新しく建て替えられたカルメル会修道院を今日訪問し、皆さんとこうしてごミサをささげ、ご一緒にお祈りできますことはわたくしにとっても大きな恵みであり喜びであります。

ご存知のように、教皇ベネディクト十六世は第二ヴァチカン公会議開催五十周年を記念して、2012年10月11日より翌2013年11月24年の期間を『信仰年』と定めました。

第二ヴァチカン公会議は、それ以前の公会義と異なり、正しい教えを確定するためではなく、教会がその使命をよりよく果たすことを願ってそのために開催された公会議です。

第二ヴァチカン公会議は1965年に終了しました。終了してちょうど10年後の1975年、パウロ六世教皇は『福音宣教』Evangelii Nuntiandiという教えを発表しました。

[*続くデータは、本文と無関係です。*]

-- pv_equiv track=rewrite | github.com/Kojaewoong0504/jungle_8_algorithm | algorithm_study/추가 연습 문제/test/test_1.py | solution
-- ===== SOURCE A (Python) =====
-- def solution(cylinder, a):
--     n = len(cylinder)
--     zero_positions = [i for i in range(n) if cylinder[i] == 0]
--
--     if not zero_positions:
--         return [0, 1]  # 모든 칸에 총알이 있는 경우
--
--     safe_count = 0
--     for start_pos in zero_positions:
--         is_safe = True
--         current_pos = start_pos
--         for _ in range(a):
--             current_pos = (current_pos + 1) % n
--             if cylinder[current_pos] == 1:
--                 is_safe = False
--                 break
--         if is_safe:
--             safe_count += 1
--
--     # 기약분수 계산
--     import math
--     gcd = math.gcd(safe_count, len(zero_positions))
--     return [safe_count // gcd, len(zero_positions) // gcd]
-- ===== SOURCE B (Python) =====
-- def solution(cylinder, a):
--     n = len(cylinder)
--     zeros = sum(1 for v in cylinder if v == 0)
--     if zeros == 0:
--         return [0, 1]
--     # nxt[i] = steps (>= 1) from i to the first cell equal to 1 strictly after i,
--     # circularly; key absent when the cylinder contains no 1 at all.
--     nxt = {}
--     d = None
--     for i in range(2 * n - 1, -1, -1):
--         if i < n and d is not None:
--             nxt[i] = d + 1
--         if cylinder[i % n] == 1:
--             d = 0
--         elif d is not None:
--             d += 1
--     safe = sum(1 for i in range(n)
--                if cylinder[i] == 0 and (i not in nxt or nxt[i] > a))
--     import math
--     g = math.gcd(safe, zeros)
--     return [safe // g, zeros // g]
-- ===== Notes on version B (the rewrite author's own statement) =====
-- stated objective: alternative
-- what changed: Instead of walking up to a steps from every empty chamber (O(z*a)), B precomputes in one backward pass over a doubled index range the circular distance from each position to the next chamber equal to 1, and a position is safe iff that distance exceeds a (or no 1 exists), giving O(n) independent of a; intended as faster, a timing run measured ~1.4x at its largest size.
import Mathlib
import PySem

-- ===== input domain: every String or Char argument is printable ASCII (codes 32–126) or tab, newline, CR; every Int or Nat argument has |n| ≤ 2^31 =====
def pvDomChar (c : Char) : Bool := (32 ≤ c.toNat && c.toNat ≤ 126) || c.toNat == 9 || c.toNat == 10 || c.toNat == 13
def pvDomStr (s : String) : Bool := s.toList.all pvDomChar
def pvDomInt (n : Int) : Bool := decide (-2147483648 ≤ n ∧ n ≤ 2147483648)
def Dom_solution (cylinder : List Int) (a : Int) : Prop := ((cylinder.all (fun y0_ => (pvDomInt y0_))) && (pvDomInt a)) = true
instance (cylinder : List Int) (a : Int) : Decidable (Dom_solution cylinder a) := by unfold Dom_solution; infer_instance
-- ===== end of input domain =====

1981 年 教皇ヨハネ・パウロ二世が日本を訪問され、1987年 日本のカトリック教会は『第一回福音宣教推進全国会議』・NICEを開催しました。

1992年『カトリック教会のカテキズム』が発行され、2003年『カトリックの教え』が刊行されました。

NICEから25周年、第二ヴァチカン公会議開催から50周年の節目の年に、わたしたちは『信仰年』を迎えます。

カトリック教会がその使命をよりよく果たすために、教会はどのように変わらなければならないかという問いかけに応えるために、第二ヴァチカン公会議は開催されました。この公会議の精神を引き継ぎ、日本のカトリック教会は、福音宣教推進全国会議(NICE)を開催し、日本における福音宣教の使命の遂行に努めてきたのでした。

おりしも2011年3月11年、東日本大震災が勃発、わたしたちはあらためて自分の信仰、生きる土台としてきた教会共同体のあり方を根底から問い直されているように感じています。

また、わたしたちが生きている社会には、家族関係や人間関係の問題、いじめ問題、原発問題、自死、経済の低迷、少子高齢化から派生する諸問題など多くの困難や苦しみ、悲しみや不正義が山積しています。実にこの日本の社会では、14年連続して、自死者が三万人を越えているのです。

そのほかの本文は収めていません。